-- pv_equiv track=rewrite | github.com/Lenir/TIL | Online Judge/Codility_Python3/[Respactable]GenomicRangeQuery.py | getGemMap
-- ===== SOURCE A (Python) =====
-- def getGemMap(S):
--     genMap = [[], [], []]
--     for index in range(len(S)):
--         char = S[index]
--         if char == 'A':
--             genMap[0].append(index)
--         elif char == 'C':
--             genMap[1].append(index)
--         elif char == 'G':
--             genMap[2].append(index)
--         else:
--             pass
--     return genMap
-- ===== SOURCE B (Python) =====
-- def getGemMap(S):
--     A = [i for i, c in enumerate(S) if c == 'A']
--     C = [i for i, c in enumerate(S) if c == 'C']
--     G = [i for i, c in enumerate(S) if c == 'G']
--     return [A, C, G]
-- ===== Notes on version B (the rewrite author's own statement) =====
-- stated objective: idiomatic
-- what changed: Replaces the single index loop with chained if/elif branches mutating a preallocated 3-list structure by three independent enumerate-based comprehensions, one full scan per target letter.
import Mathlib
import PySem

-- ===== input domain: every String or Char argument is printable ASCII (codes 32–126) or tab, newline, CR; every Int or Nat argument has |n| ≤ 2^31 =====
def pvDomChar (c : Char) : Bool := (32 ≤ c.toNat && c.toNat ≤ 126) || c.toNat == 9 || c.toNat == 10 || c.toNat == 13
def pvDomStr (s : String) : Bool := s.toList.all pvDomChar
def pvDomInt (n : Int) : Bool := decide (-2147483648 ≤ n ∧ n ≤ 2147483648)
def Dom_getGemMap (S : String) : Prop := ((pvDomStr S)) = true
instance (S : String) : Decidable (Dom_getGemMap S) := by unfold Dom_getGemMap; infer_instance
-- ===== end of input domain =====

-- B replaces A's single index loop with if/elif dispatch by three independent per-letter scans (idiomatic; same O(n) cost).


-- ===== PORT A =====
-- one step of A's loop body: char = S[index]; if/elif dispatch appending index
def gemStep (L : List Char) (g : List Int × List Int × List Int) (index : Int) :
    List Int × List Int × List Int :=
  match PySem.List.pyGet? L index with
  | some char =>
      if char = 'A' then (g.1 ++ [index], g.2.1, g.2.2)
      else if char = 'C' then (g.1, g.2.1 ++ [index], g.2.2)
      else if char = 'G' then (g.1, g.2.1, g.2.2 ++ [index])
      else g
  | none => g  -- unreachable: index ranges over range(len(S))

def getGemMap (S : String) : List (List Int) :=
  let g := (PySem.List.pyRange 0 (S.toList.length : Int) 1).foldl (gemStep S.toList) ([], [], [])
  [g.1, g.2.1, g.2.2]

-- ===== PORT B =====
-- [i for i, c in enumerate(S) if c == ch]
def gemIdx (S : String) (ch : Char) : List Int :=
  (PySem.List.enumerate S.toList 0).filterMap (fun p => if p.2 = ch then some p.1 else none)

def getGemMap_alt (S : String) : List (List Int) :=
  [gemIdx S 'A', gemIdx S 'C', gemIdx S 'G']

-- ===== PRECONDITION & SPEC =====
def Spec_getGemMap (S : String) (out : List (List Int)) : Prop := out = getGemMap_alt S
instance (S : String) (out : List (List Int)) : Decidable (Spec_getGemMap S out) := by unfold Spec_getGemMap; infer_instance

-- ===== CLAIM (what is proved, stated in full; the proofs are below) =====
def Claim_equal_getGemMap : Prop := ∀ (S : String), Dom_getGemMap S → Spec_getGemMap S (getGemMap S)

-- ===== LEMMAS AND PROOFS =====

def gemIdxFrom (suf : List Char) (s : Int) (ch : Char) : List Int :=
  (PySem.List.enumerate suf s).filterMap (fun p => if p.2 = ch then some p.1 else none)

theorem gemLoop (suf : List Char) : ∀ (pre : List Char) (g : List Int × List Int × List Int),
    ((PySem.List.pyRange (pre.length : Int) ((pre ++ suf).length : Int) 1).foldl
        (gemStep (pre ++ suf)) g) =
      (g.1 ++ gemIdxFrom suf pre.length 'A',
       g.2.1 ++ gemIdxFrom suf pre.length 'C',
       g.2.2 ++ gemIdxFrom suf pre.length 'G') := by
  induction suf with
  | nil =>
      intro pre g
      simp [gemIdxFrom, PySem.List.pyRange_one_eq_nil]
  | cons c t ih =>
      intro pre g
      have hlt : (pre.length : Int) < ((pre ++ c :: t).length : Int) := by
        simp
      rw [PySem.List.pyRange_one_cons hlt, List.foldl_cons]
      have hstep : gemStep (pre ++ c :: t) g (pre.length : Int) =
          (if c = 'A' then (g.1 ++ [(pre.length : Int)], g.2.1, g.2.2)
           else if c = 'C' then (g.1, g.2.1 ++ [(pre.length : Int)], g.2.2)
           else if c = 'G' then (g.1, g.2.1, g.2.2 ++ [(pre.length : Int)])
           else g) := by
        rw [gemStep, PySem.List.pyGet?_append_length]
      have hcast : ((pre.length : Int) + 1) = (((pre ++ [c]).length : Nat) : Int) := by
        simp
      have happ : pre ++ c :: t = (pre ++ [c]) ++ t := by simp
      have henum : ∀ ch, gemIdxFrom (c :: t) (pre.length : Int) ch =
          (if c = ch then [(pre.length : Int)] else []) ++ gemIdxFrom t ((pre.length : Int) + 1) ch := by
        intro ch
        simp only [gemIdxFrom, PySem.List.enumerate_cons, List.filterMap_cons]
        split_ifs <;> simp
      have ihh : ∀ g' : List Int × List Int × List Int,
          (PySem.List.pyRange (((pre ++ [c]).length : Nat) : Int)
                ((((pre ++ [c]) ++ t).length : Nat) : Int) 1).foldl (gemStep ((pre ++ [c]) ++ t)) g' =
            (g'.1 ++ gemIdxFrom t ((pre ++ [c]).length : Int) 'A',
             g'.2.1 ++ gemIdxFrom t ((pre ++ [c]).length : Int) 'C',
             g'.2.2 ++ gemIdxFrom t ((pre ++ [c]).length : Int) 'G') := ih (pre ++ [c])
      rw [hstep, show ((pre ++ c :: t).length : Int) = (((pre ++ [c]) ++ t).length : Int) from
            by rw [← happ], hcast, show pre ++ c :: t = (pre ++ [c]) ++ t from happ, ihh]
      simp only [henum]
      rw [← hcast]
      clear ih ihh hstep hlt
      split_ifs with h1 h2 h3 <;> simp_all

theorem getGemMap_spec : Claim_equal_getGemMap := by
  intro S _
  unfold Spec_getGemMap getGemMap getGemMap_alt
  have h := gemLoop S.toList [] ([], [], [])
  simp only [List.nil_append, List.length_nil, Nat.cast_zero] at h
  rw [h]
  simp [gemIdx, gemIdxFrom]
-- pv_equiv track=rewrite | github.com/gitsabrinelle/analytex | main.py | forme
-- ===== SOURCE A (Python) =====
-- def forme(listt):
--     cpt = 0
--     form_list = []
--
--     for i in str(listt).split():
--         if i not in form_list:
--             form_list.append(i)
--             cpt = cpt + 1
--     return cpt
-- ===== SOURCE B (Python) =====
-- def forme(listt):
--     tokens = sorted(str(listt).split())
--     cpt = 0
--     prev = None
--     for t in tokens:
--         if prev is None or t != prev:
--             cpt = cpt + 1
--         prev = t
--     return cpt
-- ===== Notes on version B (the rewrite author's own statement) =====
-- stated objective: faster
-- what changed: Replaces the quadratic membership-test/append dedup loop with sort-then-scan: sort the tokens once and count a token only when it differs from its predecessor.
import Mathlib
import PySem

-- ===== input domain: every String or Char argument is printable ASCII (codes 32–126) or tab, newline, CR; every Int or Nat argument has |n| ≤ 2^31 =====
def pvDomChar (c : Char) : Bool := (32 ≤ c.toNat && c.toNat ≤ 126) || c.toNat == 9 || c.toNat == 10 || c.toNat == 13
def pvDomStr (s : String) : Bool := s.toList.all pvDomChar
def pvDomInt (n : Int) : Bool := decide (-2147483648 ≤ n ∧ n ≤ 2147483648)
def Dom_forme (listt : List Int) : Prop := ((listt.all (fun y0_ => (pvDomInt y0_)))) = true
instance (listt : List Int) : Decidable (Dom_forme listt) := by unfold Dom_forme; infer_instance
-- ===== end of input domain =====

-- B replaces A's membership-test/append dedup loop with sort-then-scan (count a token
-- when it differs from its predecessor); objective: alternative algorithm, same result.

-- str(listt) for a Python list of ints: "[1, 2, 3]" (shared by both ports, as both
-- Pythons compute str(listt))
def pyStrOfIntList (xs : List Int) : String :=
  "[" ++ PySem.Str.join ", " (xs.map PySem.Int.toStr) ++ "]"

-- ===== PORT A =====
def forme (listt : List Int) : Int :=
  (((PySem.Str.split₀ (pyStrOfIntList listt)).foldl
      (fun (st : Int × List String) i =>
        if i ∉ st.2 then (st.1 + 1, st.2 ++ [i]) else st)
      (0, []))).1

-- ===== PORT B =====
def forme_alt (listt : List Int) : Int :=
  let tokens := PySem.List.sorted (PySem.Str.split₀ (pyStrOfIntList listt)) (fun x => x) false
  ((tokens.foldl
      (fun (st : Int × Option String) t =>
        match st.2 with
        | none => (st.1 + 1, some t)
        | some p => (if t ≠ p then st.1 + 1 else st.1, some t))
      (0, none))).1

-- ===== PRECONDITION & SPEC =====
def Spec_forme (listt : List Int) (out : Int) : Prop := out = forme_alt listt
instance (listt : List Int) (out : Int) : Decidable (Spec_forme listt out) := by unfold Spec_forme; infer_instance

-- ===== CLAIM (what is proved, stated in full; the proofs are below) =====
def Claim_equal_forme : Prop := ∀ (listt : List Int), Dom_forme listt → Spec_forme listt (forme listt)

-- ===== LEMMAS AND PROOFS =====

-- A's loop counts the distinct tokens not yet seen.
theorem formeA_fold (l : List String) (c : Int) (seen : List String) :
    ((l.foldl (fun (st : Int × List String) i =>
        if i ∉ st.2 then (st.1 + 1, st.2 ++ [i]) else st) (c, seen))).1
      = c + ((l.toFinset \ seen.toFinset).card : Int) := by
  induction l generalizing c seen with
  | nil => simp
  | cons a l ih =>
    by_cases h : a ∈ seen
    · simp only [List.foldl_cons]
      rw [if_neg (not_not_intro h), ih]
      have : (a :: l).toFinset \ seen.toFinset = l.toFinset \ seen.toFinset := by
        ext x
        simp only [List.toFinset_cons, Finset.mem_sdiff, Finset.mem_insert, List.mem_toFinset]
        constructor
        · rintro ⟨hx | hx, hns⟩
          · exact absurd (hx ▸ h) hns
          · exact ⟨hx, hns⟩
        · rintro ⟨hx, hns⟩; exact ⟨Or.inr hx, hns⟩
      rw [this]
    · simp only [List.foldl_cons]
      rw [if_pos h, ih]
      have hset : (a :: l).toFinset \ seen.toFinset
          = insert a (l.toFinset \ (seen ++ [a]).toFinset) := by
        ext x
        simp only [List.toFinset_cons, Finset.mem_sdiff, Finset.mem_insert,
          List.mem_toFinset, List.toFinset_append, Finset.mem_union,
          List.toFinset_cons, List.toFinset_nil, insert_empty_eq, Finset.mem_singleton]
        constructor
        · rintro ⟨hx | hx, hns⟩
          · exact Or.inl hx
          · by_cases hxa : x = a
            · exact Or.inl hxa
            · exact Or.inr ⟨hx, by tauto⟩
        · rintro (hx | ⟨hx, hns⟩)
          · exact ⟨Or.inl hx, by simpa [hx] using h⟩
          · exact ⟨Or.inr hx, by tauto⟩
      have hnot : a ∉ l.toFinset \ (seen ++ [a]).toFinset := by
        simp [Finset.mem_sdiff]
      rw [hset, Finset.card_insert_of_notMem hnot]
      push_cast
      ring

-- B's scan over a sorted list counts the distinct elements (those ≠ the carried
-- previous element).
theorem formeB_fold (l : List String) (hs : l.Pairwise (· ≤ ·)) (c : Int)
    (o : Option String) (ho : ∀ p, o = some p → ∀ x ∈ l, p ≤ x) :
    ((l.foldl (fun (st : Int × Option String) t =>
        match st.2 with
        | none => (st.1 + 1, some t)
        | some p => (if t ≠ p then st.1 + 1 else st.1, some t)) (c, o))).1
      = c + ((match o with
              | none => l.toFinset.card
              | some p => (l.toFinset.erase p).card : ℕ) : Int) := by
  induction l generalizing c o with
  | nil => cases o <;> simp
  | cons a l ih =>
    have hal : ∀ x ∈ l, a ≤ x := by
      intro x hx; exact List.rel_of_pairwise_cons hs hx
    have hs' : l.Pairwise (· ≤ ·) := hs.of_cons
    have key : ∀ (X : Finset String), (insert a X).card = (X.erase a).card + 1 := by
      intro X
      by_cases hX : a ∈ X
      · have hpos : 0 < X.card := Finset.card_pos.mpr ⟨a, hX⟩
        rw [Finset.insert_eq_self.mpr hX, Finset.card_erase_of_mem hX]
        omega
      · rw [Finset.card_insert_of_notMem hX, Finset.erase_eq_self.mpr hX]
    cases o with
    | none =>
      simp only [List.foldl_cons]
      rw [ih hs' _ (some a) (by rintro p rfl1; simp_all)]
      simp only [List.toFinset_cons, key]
      push_cast; ring
    | some p =>
      have hpa : p ≤ a := ho p rfl a (List.mem_cons_self)
      by_cases hap : a = p
      · subst hap
        simp only [List.foldl_cons]
        rw [if_neg (show ¬(a ≠ a) by simp), ih hs' _ (some a) (by rintro q rfl1; simp_all)]
        congr 2
        simp only [List.toFinset_cons, Finset.erase_insert_eq_erase]
      · simp only [List.foldl_cons]
        rw [if_pos hap, ih hs' _ (some a) (by rintro q rfl1; simp_all)]
        have h1 : ((a :: l).toFinset.erase p) = insert a (l.toFinset.erase p) := by
          simp only [List.toFinset_cons]
          exact Finset.erase_insert_of_ne (Ne.symm (by exact fun h => hap h.symm))
        have h2 : (l.toFinset.erase p) = l.toFinset := by
          rw [Finset.erase_eq_self]
          intro hp
          have : a ≤ p := hal p (List.mem_toFinset.mp hp)
          exact hap (le_antisymm hpa this).symm
        rw [h1, h2, key]
        push_cast; ring

-- ===== VERDICT (by name: the statement is the Claim_ definition above) =====
theorem forme_spec : Claim_equal_forme := by
  intro listt _
  unfold Spec_forme forme forme_alt
  set toks := PySem.Str.split₀ (pyStrOfIntList listt) with htoks
  have hperm : (PySem.List.sorted toks (fun x => x) false).Perm toks :=
    PySem.List.sorted_perm toks (fun x => x) false
  have hpw : (PySem.List.sorted toks (fun x => x) false).Pairwise (· ≤ ·) :=
    PySem.List.sorted_pairwise toks (fun x => x)
  have hfs : (PySem.List.sorted toks (fun x => x) false).toFinset = toks.toFinset :=
    Finset.ext fun x => by simp [List.mem_toFinset, hperm.mem_iff]
  rw [formeA_fold, formeB_fold _ hpw _ none (by simp)]
  simp [hfs]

WHAT YOU WILL DO: Your answer should be a single number: how many lines in the listing above contain "over"?

RESPONSE AREA: 2